Why single out lefties? Many phyiscal factors give people an advantage. Sampras, Krajicek, Phillippoussis, Martin, Johansson, and Enqvist were all in the top 25 in your above list, in large part due to their huge serves. Yet none of them were lefties. But oh, all of them are tall. Maybe tall people should have to serve out of a pothole behind the baseline to nullify this size advantage? Also, Rios, Muster, Arazi, Draper, Meligini, Woodforde, etc. were all on your list, and given the L of shame. Yet they were all successful mainly due to their speed and outstanding groundstrokes, not a serving advantage.

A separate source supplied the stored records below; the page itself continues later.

-- pv_equiv track=rewrite | github.com/hyperlexus/pizza-eval | src/pizza_eval/utils.py | is_parenthese_lvl_fine
-- ===== SOURCE A (Python) =====
-- def is_parenthese_lvl_fine(condition):
--     insideGaensefuesschen = False
--     parantheseLvl = 0
--     for char in condition:
--         if char == "'":
--             insideGaensefuesschen = not insideGaensefuesschen
--         if insideGaensefuesschen:
--             continue
--         if char == "(":
--             parantheseLvl += 1
--         elif char == ")":
--             parantheseLvl -= 1
--     return parantheseLvl
-- ===== SOURCE B (Python) =====
-- def is_parenthese_lvl_fine(condition):
--     # Split on single quotes: even-indexed segments are outside quoted sections.
--     def go(segs):
--         if not segs:
--             return 0
--         return segs[0].count("(") - segs[0].count(")") + go(segs[2:])
--     return go(condition.split("'"))
-- ===== Notes on version B (the rewrite author's own statement) =====
-- stated objective: faster
-- what changed: Replaces the per-character loop with an in/out toggle flag by splitting on single quotes and summing the open/close parenthesis count difference over the even-indexed (outside-quote) segments via a short recursion; the split and counts run in C.
import Mathlib
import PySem

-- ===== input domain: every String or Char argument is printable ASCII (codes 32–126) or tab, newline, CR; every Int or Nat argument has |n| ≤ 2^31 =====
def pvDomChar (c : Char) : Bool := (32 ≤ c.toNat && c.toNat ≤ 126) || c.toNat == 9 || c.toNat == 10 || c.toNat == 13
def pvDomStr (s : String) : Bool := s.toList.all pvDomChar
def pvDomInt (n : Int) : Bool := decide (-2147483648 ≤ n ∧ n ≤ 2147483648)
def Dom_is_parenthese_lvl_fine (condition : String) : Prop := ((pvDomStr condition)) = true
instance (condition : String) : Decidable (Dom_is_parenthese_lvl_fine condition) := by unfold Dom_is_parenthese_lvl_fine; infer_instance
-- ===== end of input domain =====

-- B splits on single quotes and sums paren balances of the even-indexed (outside-quote)
-- segments; objective: faster (C-level split/count instead of a per-character Python loop).

-- ===== PORT A =====
-- loop body of A (toggle quote flag, then skip or adjust the level), one step per char
def pvStepA (st : Bool × Int) (c : Char) : Bool × Int :=
  let inside := if c = '\'' then !st.1 else st.1
  if inside then (inside, st.2)
  else if c = '(' then (inside, st.2 + 1)
  else if c = ')' then (inside, st.2 - 1)
  else (inside, st.2)

def is_parenthese_lvl_fine (condition : String) : Int :=
  (condition.toList.foldl pvStepA (false, 0)).2

-- ===== PORT B =====
-- go(segs): segs[0] balance plus go(segs[2:]); segs[2:] of s :: rest is rest.drop 1
def pvGoB : List (List Char) → Int
  | [] => 0
  | s :: rest =>
      ((PySem.Chars.count s ['('] : Int) - (PySem.Chars.count s [')'] : Int))
        + pvGoB (rest.drop 1)
termination_by segs => segs.length
decreasing_by simp

def is_parenthese_lvl_fine_alt (condition : String) : Int :=
  pvGoB (PySem.Chars.splitOn condition.toList ['\''])

-- ===== PRECONDITION & SPEC =====
def Spec_is_parenthese_lvl_fine (condition : String) (out : Int) : Prop := out = is_parenthese_lvl_fine_alt condition
instance (condition : String) (out : Int) : Decidable (Spec_is_parenthese_lvl_fine condition out) := by unfold Spec_is_parenthese_lvl_fine; infer_instance

-- ===== CLAIM (what is proved, stated in full; the proofs are below) =====
def Claim_equal_is_parenthese_lvl_fine : Prop := ∀ (condition : String), Dom_is_parenthese_lvl_fine condition → Spec_is_parenthese_lvl_fine condition (is_parenthese_lvl_fine condition)

-- ===== LEMMAS AND PROOFS =====

-- simple structural splitter on '\'' (proof-side model of PySem.Chars.splitOn _ ['\''])
def pvSplitQ : List Char → List (List Char)
  | [] => [[]]
  | c :: cs =>
      if c = '\'' then [] :: pvSplitQ cs
      else match pvSplitQ cs with
           | [] => [[c]]
           | s :: ss => (c :: s) :: ss

def pvModHead (f : List Char → List Char) : List (List Char) → List (List Char)
  | [] => []
  | s :: ss => f s :: ss

theorem pvSplitQ_ne_nil (cs : List Char) : pvSplitQ cs ≠ [] := by
  induction cs with
  | nil => simp [pvSplitQ]
  | cons c cs ih =>
    simp only [pvSplitQ]
    split
    · simp
    · cases h : pvSplitQ cs <;> simp

theorem pvCountGo_single (c : Char) :
    ∀ (fuel : Nat) (l : List Char) (acc : Nat), l.length ≤ fuel →
      PySem.Chars.count.go [c] fuel l acc = acc + l.count c := by
  intro fuel
  induction fuel with
  | zero =>
    intro l acc h
    have : l = [] := by cases l <;> simp_all
    subst this; simp [PySem.Chars.count.go]
  | succ n ih =>
    intro l acc h
    cases l with
    | nil => simp [PySem.Chars.count.go]
    | cons a t =>
      simp only [List.length_cons] at h
      have hpre : ([c].isPrefixOf (a :: t)) = (c == a) := by simp [List.isPrefixOf]
      simp only [PySem.Chars.count.go, hpre]
      by_cases hc : c = a
      · subst hc
        rw [if_pos (by simp)]
        rw [show List.drop [c].length (c :: t) = t by simp]
        rw [ih t (acc + 1) (by omega)]
        simp [List.count_cons]
        omega
      · have hac : (a == c) = false := beq_eq_false_iff_ne.mpr (fun h => hc h.symm)
        rw [if_neg (show ¬((c == a) = true) by simp [hc])]
        rw [ih t acc (by omega)]
        simp [List.count_cons, hac]

theorem pvCount_single (l : List Char) (c : Char) :
    PySem.Chars.count l [c] = l.count c := by
  unfold PySem.Chars.count
  rw [if_neg (by simp)]
  simpa using pvCountGo_single c l.length l 0 (le_refl _)

theorem pvSplitGo_spec :
    ∀ (fuel : Nat) (l cur : List Char) (acc : List (List Char)), l.length ≤ fuel →
      PySem.Chars.splitOn.go ['\''] fuel l cur acc
        = acc.reverse ++ pvModHead (cur.reverse ++ ·) (pvSplitQ l) := by
  intro fuel
  induction fuel with
  | zero =>
    intro l cur acc h
    have : l = [] := by cases l <;> simp_all
    subst this; simp [PySem.Chars.splitOn.go, pvSplitQ, pvModHead]
  | succ n ih =>
    intro l cur acc h
    cases l with
    | nil => simp [PySem.Chars.splitOn.go, pvSplitQ, pvModHead]
    | cons a t =>
      simp only [List.length_cons] at h
      have hpre : (['\''].isPrefixOf (a :: t)) = ('\'' == a) := by simp [List.isPrefixOf]
      simp only [PySem.Chars.splitOn.go, hpre]
      by_cases hc : a = '\''
      · subst hc
        rw [if_pos (by simp)]
        rw [show List.drop (['\'']).length ('\'' :: t) = t by simp]
        rw [ih t [] (cur.reverse :: acc) (by omega)]
        cases h' : pvSplitQ t with
        | nil => exact absurd h' (pvSplitQ_ne_nil t)
        | cons s ss =>
            rw [show pvSplitQ ('\'' :: t) = [] :: pvSplitQ t from by simp [pvSplitQ]]
            rw [h']; simp [pvModHead]
      · rw [if_neg (show ¬((('\'' : Char) == a) = true) by
          simp only [beq_iff_eq]; exact fun h => hc h.symm)]
        rw [ih t (a :: cur) acc (by omega)]
        simp only [pvSplitQ, if_neg hc]
        cases h' : pvSplitQ t with
        | nil => exact absurd h' (pvSplitQ_ne_nil t)
        | cons s ss => simp [pvModHead, h']

theorem pvSplitOn_eq (l : List Char) :
    PySem.Chars.splitOn l ['\''] = pvSplitQ l := by
  simp only [PySem.Chars.splitOn]
  rw [pvSplitGo_spec (l.length + 1) l [] [] (by omega)]
  cases h : pvSplitQ l with
  | nil => exact absurd h (pvSplitQ_ne_nil l)
  | cons s ss => simp [pvModHead]

def pvDelta (c : Char) : Int :=
  if c = '(' then 1 else if c = ')' then -1 else 0

theorem pvGoB_cons (s : List Char) (rest : List (List Char)) :
    pvGoB (s :: rest) = ((s.count '(' : Int) - (s.count ')' : Int)) + pvGoB (rest.drop 1) := by
  rw [pvGoB, pvCount_single, pvCount_single]

-- step lemmas for pvStepA
theorem pvStepA_false_quote (lvl : Int) : pvStepA (false, lvl) '\'' = (true, lvl) := rfl

theorem pvStepA_true_quote (lvl : Int) : pvStepA (true, lvl) '\'' = (false, lvl) := rfl

theorem pvStepA_false (lvl : Int) (c : Char) (hc : c ≠ '\'') :
    pvStepA (false, lvl) c = (false, lvl + pvDelta c) := by
  simp only [pvStepA, pvDelta, if_neg hc]
  split_ifs <;> simp_all <;> ring

theorem pvStepA_true (lvl : Int) (c : Char) (hc : c ≠ '\'') :
    pvStepA (true, lvl) c = (true, lvl) := by
  simp [pvStepA, hc]

-- main invariant of A's fold in terms of B's recursion over pvSplitQ
theorem pvFold_spec (cs : List Char) :
    ∀ (lvl : Int),
      ((cs.foldl pvStepA (false, lvl)).2 = lvl + pvGoB (pvSplitQ cs))
      ∧ ((cs.foldl pvStepA (true, lvl)).2 = lvl + pvGoB ((pvSplitQ cs).drop 1)) := by
  induction cs with
  | nil =>
    intro lvl
    simp [pvSplitQ, pvGoB_cons, pvGoB]
  | cons c cs ih =>
    intro lvl
    by_cases hc : c = '\''
    · subst hc
      constructor
      · rw [List.foldl_cons, pvStepA_false_quote, (ih lvl).2]
        cases h' : pvSplitQ cs with
        | nil => exact absurd h' (pvSplitQ_ne_nil cs)
        | cons s ss => simp [pvSplitQ, h', pvGoB_cons, pvGoB]
      · rw [List.foldl_cons, pvStepA_true_quote, (ih lvl).1]
        simp [pvSplitQ]
    · constructor
      · rw [List.foldl_cons, pvStepA_false lvl c hc, (ih (lvl + pvDelta c)).1]
        cases h' : pvSplitQ cs with
        | nil => exact absurd h' (pvSplitQ_ne_nil cs)
        | cons s ss =>
          simp only [pvSplitQ, if_neg hc, h', pvGoB_cons, List.count_cons, pvDelta]
          by_cases h1 : c = '('
          · subst h1; simp; omega
          · by_cases h2 : c = ')'
            · subst h2
              have : ¬(')' : Char) = '(' := by decide
              simp [this]
              omega
            · have ha : (c == '(') = false := beq_eq_false_iff_ne.mpr h1
              have hb : (c == ')') = false := beq_eq_false_iff_ne.mpr h2
              simp [h1, h2, ha, hb]
      · rw [List.foldl_cons, pvStepA_true lvl c hc, (ih lvl).2]
        simp only [pvSplitQ, if_neg hc]
        cases h' : pvSplitQ cs with
        | nil => exact absurd h' (pvSplitQ_ne_nil cs)
        | cons s ss => simp [h']

-- ===== VERDICT (by name: the statement is the Claim_ definition above) =====
theorem is_parenthese_lvl_fine_spec : Claim_equal_is_parenthese_lvl_fine := by
  intro condition _
  unfold Spec_is_parenthese_lvl_fine is_parenthese_lvl_fine is_parenthese_lvl_fine_alt
  rw [pvSplitOn_eq, (pvFold_spec condition.toList 0).1]
  ring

Being left-handed can sometimes be an advantage in tennis, mainly against inexperienced players who haven't played many lefties, but so what? Sports is mainly about physical ability, a lot of it natural physical ability. Shaq wouldn't be nearly as good if he were 4'2" and 400 lbs. Hell, Randy Johnson wouldn't strike out as many hitters (if any) if he didn't have any arms. We don't need to bring affirmative action to sports, which is what your original post somewhat (well, in my mind, a lot) sounds like. So what if there are a few more lefties in the top 100 for a given year than the general population would suggest. If you're going to have an ATP tour that mirrors the general population, you're going to have a hell of a lot of chinese people don't you think. Bunch of Indians too. A fraction of a percent of people are born without usable legs as well. Isn't it ridiculous that no one without legs has reached #1 in the world? SOMETHING MUST BE DONE IMMEDIATELY.

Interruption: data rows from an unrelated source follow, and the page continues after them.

-- pv_equiv track=rewrite | github.com/bupi99/ShamirSecretSharing | SM Decrypting.py | decrypt_byte
-- ===== SOURCE A (Python) =====
-- def decrypt_byte(ys,xs,k, p):
--     a0 = 0
--     idx = 0
--     for xj in xs:
--         lj = 1
--         for xm in xs:
--             if xj != xm:
--                 lj *= ((-xm)*pow(xj-xm,-1,p) % p)
--         a0 += lj*ys[idx]
--         idx += 1
--     return a0 % p
-- ===== SOURCE B (Python) =====
-- def decrypt_byte(ys, xs, k, p):
--     # Accumulate the interpolated value at 0 as a single exact fraction S/P mod p
--     # (fraction addition on a (numerator, denominator) state), so only ONE modular
--     # inverse is taken at the very end instead of one per pair of points.
--     S, P = 0, 1
--     for xj, y in zip(xs, ys):
--         n = d = 1
--         for xm in xs:
--             if xm != xj:
--                 n = n * -xm % p
--                 d = d * (xj - xm) % p
--         S = (S * d + y * n * P) % p
--         P = P * d % p
--     return S * pow(P, -1, p) % p
-- ===== Notes on version B (the rewrite author's own statement) =====
-- stated objective: alternative
-- what changed: B maintains the running result as one exact fraction (numerator, denominator) mod p, folding each Lagrange term in by fraction addition, and takes a single modular inverse at the very end, whereas A takes a modular inverse inside the inner loop for every ordered pair of points and sums unreduced term values.
import Mathlib
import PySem

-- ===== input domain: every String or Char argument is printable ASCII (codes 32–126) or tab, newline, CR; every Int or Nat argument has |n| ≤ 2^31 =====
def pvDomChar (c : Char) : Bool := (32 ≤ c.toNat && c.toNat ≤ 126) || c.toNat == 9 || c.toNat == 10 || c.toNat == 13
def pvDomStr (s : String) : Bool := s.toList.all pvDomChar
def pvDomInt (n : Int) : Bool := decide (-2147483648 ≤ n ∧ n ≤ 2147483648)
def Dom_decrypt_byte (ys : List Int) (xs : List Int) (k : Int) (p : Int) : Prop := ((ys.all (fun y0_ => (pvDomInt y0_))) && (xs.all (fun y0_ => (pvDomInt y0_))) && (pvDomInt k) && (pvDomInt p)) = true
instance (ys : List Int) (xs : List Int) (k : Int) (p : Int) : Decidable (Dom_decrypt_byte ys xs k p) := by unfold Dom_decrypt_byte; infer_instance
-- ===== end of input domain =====

-- B folds each Lagrange term into one exact fraction (numerator, denominator) mod p and
-- takes a single modular inverse at the end, instead of A's inverse per ordered pair.

-- Shared hand port of Python's pow(a, -1, p): exact whenever gcd(a, p) = 1 and p ≠ 0
-- (the only inputs Pre_ admits); both sides are the unique residue of the inverse in
-- Python's %-range.
def pyinv (a p : Int) : Int := PySem.Int.mod (Int.gcdA a p) p

-- ===== PORT A =====
-- A's inner loop: lj *= ((-xm) * pow(xj - xm, -1, p) % p) over xm in xs with xj != xm
def innerL (xs : List Int) (xj p : Int) (lj : Int) : Int :=
  xs.foldl (fun lj xm =>
    if xj ≠ xm then lj * PySem.Int.mod ((-xm) * pyinv (xj - xm) p) p else lj) lj

def decrypt_byte (ys : List Int) (xs : List Int) (k : Int) (p : Int) : Int :=
  let st := xs.foldl (fun (st : Int × Int) xj =>
      (st.1 + innerL xs xj p 1 * PySem.List.pyGetD ys st.2 0, st.2 + 1)) ((0 : Int), (0 : Int))
  PySem.Int.mod st.1 p

-- ===== PORT B =====
-- B's inner loop: n = n * -xm % p; d = d * (xj - xm) % p over xm in xs with xm != xj
def innerND (xs : List Int) (xj p : Int) (nd : Int × Int) : Int × Int :=
  xs.foldl (fun (nd : Int × Int) xm =>
    if xm ≠ xj then (PySem.Int.mod (nd.1 * (-xm)) p, PySem.Int.mod (nd.2 * (xj - xm)) p) else nd) nd

-- B's outer step: S = (S * d + y * n * P) % p; P = P * d % p
def bStep (xs : List Int) (p : Int) (st : Int × Int) (xy : Int × Int) : Int × Int :=
  let nd := innerND xs xy.1 p (1, 1)
  (PySem.Int.mod (st.1 * nd.2 + xy.2 * nd.1 * st.2) p, PySem.Int.mod (st.2 * nd.2) p)

def decrypt_byte_alt (ys : List Int) (xs : List Int) (k : Int) (p : Int) : Int :=
  let st := (xs.zip ys).foldl (bStep xs p) ((0 : Int), (1 : Int))
  PySem.Int.mod (st.1 * pyinv st.2 p) p

-- ===== PRECONDITION & SPEC =====
-- Pre_ excludes exactly the inputs on which Python A raises: p = 0 (ZeroDivisionError /
-- pow with modulus 0), ys shorter than xs (IndexError), and a pair of distinct share
-- x-coordinates whose difference is not invertible mod p (ValueError from pow).
def Pre_decrypt_byte (ys : List Int) (xs : List Int) (k : Int) (p : Int) : Prop :=
  p ≠ 0 ∧ xs.length ≤ ys.length ∧
    ∀ xj ∈ xs, ∀ xm ∈ xs, xj ≠ xm → Int.gcd (xj - xm) p = 1
instance (ys : List Int) (xs : List Int) (k : Int) (p : Int) : Decidable (Pre_decrypt_byte ys xs k p) := by unfold Pre_decrypt_byte; infer_instance

def pvWitness_decrypt_byte : List Int × List Int × Int × Int := ([3, 4], [1, 2], 2, 7)

def Spec_decrypt_byte (ys : List Int) (xs : List Int) (k : Int) (p : Int) (out : Int) : Prop := out = decrypt_byte_alt ys xs k p
instance (ys : List Int) (xs : List Int) (k : Int) (p : Int) (out : Int) : Decidable (Spec_decrypt_byte ys xs k p out) := by unfold Spec_decrypt_byte; infer_instance

-- ===== CLAIM (what is proved, stated in full; the proofs are below) =====
def Claim_equal_decrypt_byte : Prop := ∀ (ys : List Int) (xs : List Int) (k : Int) (p : Int), Dom_decrypt_byte ys xs k p → Pre_decrypt_byte ys xs k p → Spec_decrypt_byte ys xs k p (decrypt_byte ys xs k p)

-- ===== LEMMAS AND PROOFS =====

-- Python % keeps the value in its congruence class.
theorem pymod_modeq (a p : Int) : Int.ModEq p (PySem.Int.mod a p) a := by
  have h := PySem.Int.floordiv_mul_add_mod a p
  exact (Int.modEq_iff_dvd.mpr ⟨-(PySem.Int.floordiv a p), by linarith⟩).symm

-- Congruent values have the same Python residue (p ≠ 0).
theorem pymod_congr {a b p : Int} (hp : p ≠ 0) (h : Int.ModEq p a b) :
    PySem.Int.mod a p = PySem.Int.mod b p := by
  have hmod : Int.ModEq p (PySem.Int.mod a p) (PySem.Int.mod b p) :=
    (pymod_modeq a p).trans (h.trans (pymod_modeq b p).symm)
  have hd : p ∣ PySem.Int.mod b p - PySem.Int.mod a p := Int.ModEq.dvd hmod
  rcases lt_or_gt_of_ne hp with hneg | hpos
  · have b1 := PySem.Int.mod_neg_bounds a hneg
    have b2 := PySem.Int.mod_neg_bounds b hneg
    have hz : PySem.Int.mod b p - PySem.Int.mod a p = 0 := by
      refine Int.eq_zero_of_abs_lt_dvd ((Int.neg_dvd).mpr hd) ?_
      rw [abs_lt]; omega
    omega
  · have a1 := PySem.Int.mod_nonneg a hpos
    have a2 := PySem.Int.mod_lt a hpos
    have b1 := PySem.Int.mod_nonneg b hpos
    have b2 := PySem.Int.mod_lt b hpos
    have hz : PySem.Int.mod b p - PySem.Int.mod a p = 0 := by
      refine Int.eq_zero_of_abs_lt_dvd hd ?_
      rw [abs_lt]; omega
    omega

-- pyinv really inverts: a * pyinv a p ≡ 1 (mod p) when gcd(a, p) = 1.
theorem pyinv_spec {a p : Int} (hg : Int.gcd a p = 1) :
    Int.ModEq p (a * pyinv a p) 1 := by
  have hb := Int.gcd_eq_gcd_ab a p
  rw [hg] at hb
  have h1 : Int.ModEq p (a * Int.gcdA a p) 1 := by
    refine Int.modEq_iff_dvd.mpr ⟨Int.gcdB a p, ?_⟩
    push_cast at hb
    linarith
  exact (Int.ModEq.mul_left a (pymod_modeq (Int.gcdA a p) p)).trans h1

-- congruence preserves the gcd with the modulus
theorem gcd_congr {a b p : Int} (h : Int.ModEq p a b) : Int.gcd a p = Int.gcd b p := by
  obtain ⟨t, ht⟩ := Int.ModEq.dvd h
  have hb : b = a + p * t := by linarith
  rw [hb, Int.gcd_add_mul_left_left]

-- Inner-loop invariant: A's lj times B's d stays congruent to B's n, and d stays
-- invertible.
theorem inner_invariant (p xj : Int) :
    ∀ (l : List Int), (∀ xm ∈ l, xj ≠ xm → Int.gcd (xj - xm) p = 1) →
    ∀ (lj num den : Int), Int.ModEq p (lj * den) num → Int.gcd den p = 1 →
      Int.ModEq p (innerL l xj p lj * (innerND l xj p (num, den)).2)
        (innerND l xj p (num, den)).1 ∧ Int.gcd (innerND l xj p (num, den)).2 p = 1 := by
  intro l
  induction l with
  | nil => intro _ lj num den h1 h2; exact ⟨h1, h2⟩
  | cons xm l ih =>
    intro hco lj num den h1 h2
    have hcotail : ∀ x ∈ l, xj ≠ x → Int.gcd (xj - x) p = 1 :=
      fun x hx hne => hco x (List.mem_cons_of_mem _ hx) hne
    by_cases hx : xj = xm
    · simp only [innerL, innerND, List.foldl_cons, hx, ne_eq, not_true_eq_false, if_false]
      have := ih hcotail lj num den h1 h2
      simpa [innerL, innerND, hx] using this
    · have hgx : Int.gcd (xj - xm) p = 1 := hco xm (List.mem_cons_self) hx
      have hxm : xm ≠ xj := fun e => hx e.symm
      simp only [innerL, innerND, List.foldl_cons, hx, hxm, ne_eq, not_false_eq_true, if_true]
      set M := PySem.Int.mod ((-xm) * pyinv (xj - xm) p) p with hM
      set num' := PySem.Int.mod (num * (-xm)) p with hnum'
      set den' := PySem.Int.mod (den * (xj - xm)) p with hden'
      have h2' : Int.gcd den' p = 1 := by
        have hcg : Int.gcd den' p = Int.gcd (den * (xj - xm)) p :=
          gcd_congr (pymod_modeq (den * (xj - xm)) p)
        rw [hcg]
        have : ((den * (xj - xm)).natAbs).gcd p.natAbs = 1 := by
          rw [Int.natAbs_mul]
          exact Nat.Coprime.mul_left h2 hgx
        exact this
      have h1' : Int.ModEq p (lj * M * den') num' := by
        have hm1 : Int.ModEq p (lj * M * den')
            (lj * ((-xm) * pyinv (xj - xm) p) * (den * (xj - xm))) :=
          Int.ModEq.mul (Int.ModEq.mul_left lj (pymod_modeq _ p)) (pymod_modeq _ p)
        have hm2 : lj * ((-xm) * pyinv (xj - xm) p) * (den * (xj - xm))
            = lj * den * ((xj - xm) * pyinv (xj - xm) p) * (-xm) := by ring
        have hm3 : Int.ModEq p (lj * den * ((xj - xm) * pyinv (xj - xm) p) * (-xm))
            (num * 1 * (-xm)) :=
          Int.ModEq.mul (Int.ModEq.mul h1 (pyinv_spec hgx)) (Int.ModEq.refl _)
        have hm4 : Int.ModEq p (num * 1 * (-xm)) num' := by
          have h := (pymod_modeq (num * (-xm)) p).symm
          have e : num * 1 * (-xm) = num * (-xm) := by ring
          rw [e, hnum']
          exact h
        calc Int.ModEq p (lj * M * den') _ := hm1
          _ ≡ _ [ZMOD p] := by rw [hm2]
          _ ≡ num * 1 * (-xm) [ZMOD p] := hm3
          _ ≡ num' [ZMOD p] := hm4
      have := ih hcotail (lj * M) num' den' h1' h2'
      simpa [innerL, innerND] using this

-- A's indexed outer loop is the plain sum over the zip with ys.
theorem a_fold_eq_zip (xs ys : List Int) (p : Int) :
    ∀ (l : List Int) (i : Nat) (a0 : Int), i + l.length ≤ ys.length →
      (l.foldl (fun (st : Int × Int) xj =>
          (st.1 + innerL xs xj p 1 * PySem.List.pyGetD ys st.2 0, st.2 + 1)) (a0, (i : Int))).1
        = (l.zip (ys.drop i)).foldl (fun s xy => s + innerL xs xy.1 p 1 * xy.2) a0 := by
  intro l
  induction l with
  | nil => intro i a0 h; simp
  | cons xj l ih =>
    intro i a0 h
    have hi : i < ys.length := by simp at h; omega
    rw [List.drop_eq_getElem_cons hi]
    simp only [List.foldl_cons, List.zip_cons_cons]
    have hget : PySem.List.pyGetD ys (i : Int) 0 = ys[i] := by
      rw [PySem.List.pyGetD_of_nonneg ys 0 (by positivity)]
      simp [List.getD_eq_getElem?_getD, hi]
    rw [hget]
    have hc : ((i : Int) + 1) = ((i + 1 : Nat) : Int) := by push_cast; ring
    rw [hc]
    exact ih (i + 1) _ (by simp at h ⊢; omega)

-- B's fraction-accumulating outer loop: S stays congruent to (running plain sum) * P,
-- and P stays invertible.
theorem b_loop_invariant (xs : List Int) (p : Int)
    (hco : ∀ xj ∈ xs, ∀ xm ∈ xs, xj ≠ xm → Int.gcd (xj - xm) p = 1) :
    ∀ (zl : List (Int × Int)), (∀ xy ∈ zl, xy.1 ∈ xs) →
    ∀ (S P T : Int), Int.ModEq p S (T * P) → Int.gcd P p = 1 →
      Int.ModEq p (zl.foldl (bStep xs p) (S, P)).1
        ((zl.foldl (fun t xy => t + innerL xs xy.1 p 1 * xy.2) T)
          * (zl.foldl (bStep xs p) (S, P)).2)
      ∧ Int.gcd (zl.foldl (bStep xs p) (S, P)).2 p = 1 := by
  intro zl
  induction zl with
  | nil => intro _ S P T h1 h2; exact ⟨h1, h2⟩
  | cons xy zl ih =>
    intro hmem S P T h1 h2
    obtain ⟨xj, y⟩ := xy
    have hxj : xj ∈ xs := hmem (xj, y) (List.mem_cons_self)
    obtain ⟨hLD, hD⟩ := inner_invariant p xj xs
      (fun xm hxm hne => hco xj hxj xm hxm hne) 1 1 1 (by simp) Int.one_gcd
    set N := (innerND xs xj p (1, 1)).1
    set D := (innerND xs xj p (1, 1)).2
    set L := innerL xs xj p 1
    simp only [List.foldl_cons, bStep]
    set S' := PySem.Int.mod (S * D + y * N * P) p with hS'
    set P' := PySem.Int.mod (P * D) p with hP'
    have h2' : Int.gcd P' p = 1 := by
      have hcg : Int.gcd P' p = Int.gcd (P * D) p := gcd_congr (pymod_modeq (P * D) p)
      rw [hcg]
      have : ((P * D).natAbs).gcd p.natAbs = 1 := by
        rw [Int.natAbs_mul]
        exact Nat.Coprime.mul_left h2 hD
      exact this
    have h1' : Int.ModEq p S' ((T + L * y) * P') := by
      have c1 : Int.ModEq p S' (S * D + y * N * P) := pymod_modeq _ p
      have c2 : Int.ModEq p (S * D + y * N * P) (T * P * D + y * (L * D) * P) :=
        Int.ModEq.add (Int.ModEq.mul h1 (Int.ModEq.refl D))
          (Int.ModEq.mul_right P (Int.ModEq.mul_left y hLD.symm))
      have e : T * P * D + y * (L * D) * P = (T + L * y) * (P * D) := by ring
      have c3 : Int.ModEq p ((T + L * y) * (P * D)) ((T + L * y) * P') :=
        Int.ModEq.mul_left (T + L * y) (pymod_modeq (P * D) p).symm
      exact c1.trans (c2.trans (by rw [e] at *; exact c3))
    exact ih (fun z hz => hmem z (List.mem_cons_of_mem _ hz)) S' P' (T + L * y) h1' h2'

-- ===== VERDICT (by name: the statement is the Claim_ definition above) =====
theorem decrypt_byte_spec : Claim_equal_decrypt_byte := by
  intro ys xs k p _ hpre
  obtain ⟨hp, hlen, hco⟩ := hpre
  unfold Spec_decrypt_byte
  simp only [decrypt_byte, decrypt_byte_alt]
  have hA := a_fold_eq_zip xs ys p xs 0 0 (by simpa using hlen)
  simp only [Nat.cast_zero, List.drop_zero] at hA
  rw [hA]
  obtain ⟨hS, hP⟩ := b_loop_invariant xs p hco (xs.zip ys)
    (fun xy hxy => (List.of_mem_zip hxy).1) 0 1 0 (by simp) Int.one_gcd
  set st := (xs.zip ys).foldl (bStep xs p) ((0 : Int), (1 : Int)) with hst
  set Ssum := (xs.zip ys).foldl (fun s xy => s + innerL xs xy.1 p 1 * xy.2) 0 with hSsum
  have hfin : Int.ModEq p (st.1 * pyinv st.2 p) Ssum := by
    have c1 : Int.ModEq p (st.1 * pyinv st.2 p) (Ssum * st.2 * pyinv st.2 p) :=
      Int.ModEq.mul hS (Int.ModEq.refl _)
    have e : Ssum * st.2 * pyinv st.2 p = Ssum * (st.2 * pyinv st.2 p) := by ring
    have c2 : Int.ModEq p (Ssum * (st.2 * pyinv st.2 p)) Ssum := by
      simpa using Int.ModEq.mul_left Ssum (pyinv_spec hP)
    exact c1.trans (e ▸ c2)
  exact (pymod_congr hp hfin.symm)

Lets not try to nullify all of the various advantages people have in sports due to their physical talents. Those various physical talents are what makes athletics so great. And lets not freak out if there are a few more lefties or a few more tall people in top 100 than global demographics would suggest.

Oh yeah, I almost forgot the most important part. You are an idiot, and I take comfort in the fact that your idiotic ideas will not catch on. In the mean time, continue to pity yourself because you aren't successful at the modern form of tennis, and try to find a form of the game where you might compete with more able individuals. You won't find one. You lose.

Morpheus
07-07-2004, 05:22 PM
I was watching McEnroe play Muster (both lefties) last night on the Tennis Channel and I was amazed that when I watched the match in a mirror, they both played just like righties. And the ball didn't seem to be traveling any faster or taking any strange bounces. It was as if they were both right handed.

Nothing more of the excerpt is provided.